Stored entries:
....

-- pv_equiv track=rewrite | github.com/yubinbai/Codejam | europython 2011/irregularExpressions/main.py | solve
-- ===== SOURCE A (Python) =====
-- def solve(par):
--     S = par
--     pos = []
--     vowels = []
--     for i, v in enumerate(S):
--         if v in list('aeiou'):
--             pos.append(i)
--             vowels.append(v)
--     S1 = ''.join(vowels)
--     for i in range(len(S1) - 2):
--         for j in range(i + 3, len(S1) - 1):
--             if S1[i:i + 2] == S1[j:j + 2] and \
--                     S[pos[i]:pos[i + 1]] == S[pos[j]:pos[j + 1]]:
--                 return 'Spell!'
--     return 'Nothing.'
-- ===== SOURCE B (Python) =====
-- def solve(par):
--     S = par
--     pv = [(i, v) for i, v in enumerate(S) if v in 'aeiou']
--     pos = [i for i, v in pv]
--     S1 = ''.join(v for i, v in pv)
--     first = {}
--     for k in range(len(S1) - 1):
--         key = (S1[k:k + 2], S[pos[k]:pos[k + 1]])
--         if key in first:
--             if first[key] <= k - 3:
--                 return 'Spell!'
--         else:
--             first[key] = k
--     return 'Nothing.'
-- ===== Notes on version B (the rewrite author's own statement) =====
-- stated objective: faster
-- what changed: Replaces A's quadratic nested scan over all vowel-index pairs by a single pass that hashes each vowel index's (two-vowel, intervening-substring) key into a dict keeping the earliest index per key, reporting a match as soon as some index sees its key with an earliest occurrence at distance at least 3.
import Mathlib
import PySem

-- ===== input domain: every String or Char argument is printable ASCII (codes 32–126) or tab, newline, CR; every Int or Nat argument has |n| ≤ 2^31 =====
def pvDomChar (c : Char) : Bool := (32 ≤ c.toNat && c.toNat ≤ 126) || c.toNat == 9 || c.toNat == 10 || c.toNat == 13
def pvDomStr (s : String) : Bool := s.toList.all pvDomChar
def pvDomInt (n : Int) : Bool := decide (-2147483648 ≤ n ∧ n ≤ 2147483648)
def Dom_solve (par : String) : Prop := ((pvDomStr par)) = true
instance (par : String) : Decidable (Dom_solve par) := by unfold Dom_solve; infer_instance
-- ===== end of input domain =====

-- B replaces A's quadratic scan over index pairs by one dict-keyed pass keeping the earliest index per key (faster, asymptotic).

-- ===== PORT A =====
-- the inner comparison of A's nested loop, step for step (two slice comparisons joined by 'and')
def solveCond (S S1 : List Char) (pos : List Int) (i j : Int) : Bool :=
  (PySem.List.slice S1 (some i) (some (i + 2)) == PySem.List.slice S1 (some j) (some (j + 2))) &&
  (PySem.List.slice S (some (PySem.List.pyGetD pos i 0)) (some (PySem.List.pyGetD pos (i + 1) 0)) ==
   PySem.List.slice S (some (PySem.List.pyGetD pos j 0)) (some (PySem.List.pyGetD pos (j + 1) 0)))

def solve (par : String) : String :=
  let S := par.toList
  -- the first loop: append to pos/vowels when the character is a vowel
  let pv := (PySem.List.enumerate S 0).foldl
      (fun acc iv => if ("aeiou".toList).contains iv.2 then (acc.1 ++ [iv.1], acc.2 ++ [iv.2]) else acc)
      ([], [])
  let pos := pv.1
  let S1 := pv.2
  -- the nested loops with early return 'Spell!'
  if (PySem.List.pyRange 0 ((S1.length : Int) - 2) 1).any (fun i =>
       (PySem.List.pyRange (i + 3) ((S1.length : Int) - 1) 1).any (fun j => solveCond S S1 pos i j))
  then "Spell!" else "Nothing."

-- ===== PORT B =====
-- the key B hashes for index k: (S1[k:k+2], S[pos[k]:pos[k+1]])
def altKey (S S1 : List Char) (pos : List Int) (k : Int) : List Char × List Char :=
  (PySem.List.slice S1 (some k) (some (k + 2)),
   PySem.List.slice S (some (PySem.List.pyGetD pos k 0)) (some (PySem.List.pyGetD pos (k + 1) 0)))

-- B's single pass: dict 'first' maps a key to the earliest index seen with it
def altLoop (S S1 : List Char) (pos : List Int) :
    List Int → PySem.Dict (List Char × List Char) Int → String
  | [], _ => "Nothing."
  | k :: ks, d =>
    let key := altKey S S1 pos k
    match d.get? key with
    | some v => if v ≤ k - 3 then "Spell!" else altLoop S S1 pos ks d
    | none => altLoop S S1 pos ks (d.insert key k)

def solve_alt (par : String) : String :=
  let S := par.toList
  let pv := (PySem.List.enumerate S 0).filter (fun p => ("aeiou".toList).contains p.2)
  let pos := pv.map (·.1)
  let S1 := pv.map (·.2)   -- ''.join over single characters = the list of those characters
  altLoop S S1 pos (PySem.List.pyRange 0 ((S1.length : Int) - 1) 1) PySem.Dict.empty

-- ===== PRECONDITION & SPEC =====
def Spec_solve (par : String) (out : String) : Prop := out = solve_alt par
instance (par : String) (out : String) : Decidable (Spec_solve par out) := by unfold Spec_solve; infer_instance

-- ===== CLAIM (what is proved, stated in full; the proofs are below) =====
def Claim_equal_solve : Prop := ∀ (par : String), Dom_solve par → Spec_solve par (solve par)

-- ===== LEMMAS AND PROOFS =====

-- A's first loop builds exactly B's (filter, then project) pair of lists
lemma foldl_pv (l : List (Int × Char)) (a : List Int) (b : List Char) :
    l.foldl
      (fun acc iv => if ("aeiou".toList).contains iv.2 then (acc.1 ++ [iv.1], acc.2 ++ [iv.2]) else acc)
      (a, b)
    = (a ++ (l.filter (fun p => ("aeiou".toList).contains p.2)).map (·.1),
       b ++ (l.filter (fun p => ("aeiou".toList).contains p.2)).map (·.2)) := by
  induction l generalizing a b with
  | nil => simp
  | cons x xs ih =>
    rw [List.foldl_cons, List.filter_cons]
    cases h : ("aeiou".toList).contains x.2
    · rw [if_neg (by simp), if_neg (by simp), ih]
    · rw [if_pos rfl, if_pos rfl, ih]
      simp

-- A's comparison is equality of B's keys
lemma cond_iff (S S1 : List Char) (pos : List Int) (i j : Int) :
    solveCond S S1 pos i j = true ↔ altKey S S1 pos i = altKey S S1 pos j := by
  simp [solveCond, altKey, Prod.ext_iff]

-- B's loop returns one of the two literals
lemma altLoop_cases (S S1 : List Char) (pos : List Int) :
    ∀ (ks : List Int) (d : PySem.Dict (List Char × List Char) Int),
      altLoop S S1 pos ks d = "Spell!" ∨ altLoop S S1 pos ks d = "Nothing." := by
  intro ks
  induction ks with
  | nil => intro d; right; rfl
  | cons k ks ih =>
    intro d
    simp only [altLoop]
    cases h : d.get? (altKey S S1 pos k) with
    | none => exact ih _
    | some v =>
      by_cases hv : v ≤ k - 3
      · simp [hv]
      · simpa [hv] using ih d

-- invariant: d holds, for every key seen among indices [0, m), a minimal witness index
lemma altLoop_iff (S S1 : List Char) (pos : List Int) :
    ∀ (cnt : Nat) (m : Int) (d : PySem.Dict (List Char × List Char) Int), 0 ≤ m →
      (∀ key v, d.get? key = some v → 0 ≤ v ∧ v < m ∧ altKey S S1 pos v = key) →
      (∀ i : Int, 0 ≤ i → i < m → ∃ v, d.get? (altKey S S1 pos i) = some v ∧ v ≤ i) →
      (altLoop S S1 pos (PySem.List.pyRange m (m + cnt) 1) d = "Spell!" ↔
        ∃ k, m ≤ k ∧ k < m + cnt ∧ ∃ i, 0 ≤ i ∧ i ≤ k - 3 ∧ altKey S S1 pos i = altKey S S1 pos k) := by
  intro cnt
  induction cnt with
  | zero =>
    intro m d hm hinv hcomp
    rw [PySem.List.pyRange_one_eq_nil (by omega)]
    simp only [altLoop]
    constructor
    · intro h; exact absurd h (by decide)
    · rintro ⟨k, hk1, hk2, -⟩; omega
  | succ cnt ih =>
    intro m d hm hinv hcomp
    have hcons : PySem.List.pyRange m (m + ((cnt : Int) + 1)) 1
        = m :: PySem.List.pyRange (m + 1) ((m + 1) + (cnt : Int)) 1 := by
      rw [PySem.List.pyRange_one_cons (by omega)]
      congr 1; ring_nf
    push_cast
    rw [hcons]
    simp only [altLoop]
    cases hget : d.get? (altKey S S1 pos m) with
    | some v =>
      obtain ⟨hv0, hvm, hvk⟩ := hinv _ _ hget
      by_cases hv : v ≤ m - 3
      · simp only [hv, if_pos]
        constructor
        · intro _; exact ⟨m, le_refl _, by omega, v, hv0, hv, hvk⟩
        · intro _; trivial
      · simp only [hv, if_neg, not_false_iff]
        rw [ih (m + 1) d (by omega)
              (fun key w hw => by obtain ⟨h1, h2, h3⟩ := hinv key w hw; exact ⟨h1, by omega, h3⟩)
              (fun i hi0 hi1 => by
                by_cases him : i < m
                · exact hcomp i hi0 him
                · have hieq : i = m := by omega
                  refine ⟨v, ?_, by omega⟩
                  rw [hieq]; exact hget)]
        constructor
        · rintro ⟨k, hk1, hk2, w⟩; exact ⟨k, by omega, by omega, w⟩
        · rintro ⟨k, hk1, hk2, i, hi0, hi3, hik⟩
          rcases eq_or_lt_of_le hk1 with hkm | hkm
          · exfalso
            obtain ⟨w, hw, hwle⟩ := hcomp i hi0 (by omega)
            rw [hik, ← hkm, hget] at hw
            have hvw := Option.some.inj hw
            omega
          · exact ⟨k, by omega, by omega, i, hi0, hi3, hik⟩
    | none =>
      have hnew : ∀ i : Int, 0 ≤ i → i < m → altKey S S1 pos i ≠ altKey S S1 pos m := by
        intro i hi0 him heq
        obtain ⟨w, hw, -⟩ := hcomp i hi0 him
        rw [heq, hget] at hw; simp at hw
      rw [ih (m + 1) (d.insert (altKey S S1 pos m) m) (by omega)
            (fun key w hw => by
              by_cases hkey : key = altKey S S1 pos m
              · subst hkey
                rw [PySem.Dict.get?_insert_self] at hw
                have hwm := Option.some.inj hw
                rw [← hwm]; exact ⟨hm, by omega, rfl⟩
              · rw [PySem.Dict.get?_insert_of_ne _ _ hkey] at hw
                obtain ⟨h1, h2, h3⟩ := hinv key w hw; exact ⟨h1, by omega, h3⟩)
            (fun i hi0 hi1 => by
              by_cases him : i < m
              · obtain ⟨w, hw, hwle⟩ := hcomp i hi0 him
                refine ⟨w, ?_, hwle⟩
                rw [PySem.Dict.get?_insert_of_ne _ _ (hnew i hi0 him)]
                exact hw
              · have hieq : i = m := by omega
                refine ⟨m, ?_, by omega⟩
                rw [hieq]; exact PySem.Dict.get?_insert_self _ _ _)]
      constructor
      · rintro ⟨k, hk1, hk2, w⟩; exact ⟨k, by omega, by omega, w⟩
      · rintro ⟨k, hk1, hk2, i, hi0, hi3, hik⟩
        rcases eq_or_lt_of_le hk1 with hkm | hkm
        · exact absurd hik (by rw [← hkm]; exact hnew i hi0 (by omega))
        · exact ⟨k, by omega, by omega, i, hi0, hi3, hik⟩

-- ===== VERDICT (by name: the statement is the Claim_ definition above) =====
theorem solve_spec : Claim_equal_solve := by
  intro par _
  unfold Spec_solve solve solve_alt
  simp only [foldl_pv, List.nil_append]
  set S := par.toList with hS
  set pv := (PySem.List.enumerate S 0).filter (fun p => ("aeiou".toList).contains p.2) with hpv
  set pos := pv.map (·.1) with hpos
  set S1 := pv.map (·.2) with hS1
  set n : Int := (S1.length : Int) with hn
  -- B side as an existential
  have hB : altLoop S S1 pos (PySem.List.pyRange 0 (n - 1) 1) PySem.Dict.empty = "Spell!" ↔
      ∃ k : Int, 0 ≤ k ∧ k < n - 1 ∧ ∃ i, 0 ≤ i ∧ i ≤ k - 3 ∧ altKey S S1 pos i = altKey S S1 pos k := by
    have hrange : PySem.List.pyRange 0 (n - 1) 1 = PySem.List.pyRange 0 (0 + ((n - 1).toNat : Int)) 1 := by
      by_cases h1 : 1 ≤ n
      · congr 1; omega
      · rw [PySem.List.pyRange_one_eq_nil (by omega), PySem.List.pyRange_one_eq_nil (by omega)]
    rw [hrange,
      altLoop_iff S S1 pos (n - 1).toNat 0 PySem.Dict.empty (le_refl 0)
        (fun key v hv => by simp [PySem.Dict.empty, PySem.Dict.get?] at hv)
        (fun i hi0 hi1 => by omega)]
    constructor
    · rintro ⟨k, h1, h2, w⟩; exact ⟨k, h1, by omega, w⟩
    · rintro ⟨k, h1, h2, w⟩; exact ⟨k, h1, by omega, w⟩
  -- A side as an existential
  have hA : (PySem.List.pyRange 0 (n - 2) 1).any (fun i =>
        (PySem.List.pyRange (i + 3) (n - 1) 1).any (fun j => solveCond S S1 pos i j)) = true ↔
      ∃ i : Int, 0 ≤ i ∧ i < n - 2 ∧ ∃ j, i + 3 ≤ j ∧ j < n - 1 ∧ altKey S S1 pos i = altKey S S1 pos j := by
    simp only [List.any_eq_true, PySem.List.mem_pyRange_one, cond_iff]
    constructor
    · rintro ⟨i, ⟨hi0, hi2⟩, j, ⟨hj1, hj2⟩, hk⟩; exact ⟨i, hi0, hi2, j, hj1, hj2, hk⟩
    · rintro ⟨i, hi0, hi2, j, hj1, hj2, hk⟩; exact ⟨i, ⟨hi0, hi2⟩, j, ⟨hj1, hj2⟩, hk⟩
  by_cases hcase : (PySem.List.pyRange 0 (n - 2) 1).any (fun i =>
      (PySem.List.pyRange (i + 3) (n - 1) 1).any (fun j => solveCond S S1 pos i j)) = true
  · rw [if_pos hcase]
    obtain ⟨i, hi0, hi2, j, hj1, hj2, hk⟩ := hA.mp hcase
    exact (hB.mpr ⟨j, by omega, hj2, i, hi0, by omega, hk⟩).symm
  · rw [if_neg hcase]
    rcases altLoop_cases S S1 pos (PySem.List.pyRange 0 (n - 1) 1) PySem.Dict.empty with hsp | hno
    · obtain ⟨k, hk0, hk1, i, hi0, hi3, hik⟩ := hB.mp hsp
      exact absurd (hA.mpr ⟨i, hi0, by omega, k, by omega, hk1, hik⟩) hcase
    · exact hno.symm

....

PROBLEM TO SOLVE: Restate the data word for word. Begin at its first line, end at the line that contains "-- ===== SOURCE B", and include both.

FINISHED TASK:
-- pv_equiv track=rewrite | github.com/yubinbai/Codejam | europython 2011/irregularExpressions/main.py | solve
-- ===== SOURCE A (Python) =====
-- def solve(par):
--     S = par
--     pos = []
--     vowels = []
--     for i, v in enumerate(S):
--         if v in list('aeiou'):
--             pos.append(i)
--             vowels.append(v)
--     S1 = ''.join(vowels)
--     for i in range(len(S1) - 2):
--         for j in range(i + 3, len(S1) - 1):
--             if S1[i:i + 2] == S1[j:j + 2] and \
--                     S[pos[i]:pos[i + 1]] == S[pos[j]:pos[j + 1]]:
--                 return 'Spell!'
--     return 'Nothing.'
-- ===== SOURCE B (Python) =====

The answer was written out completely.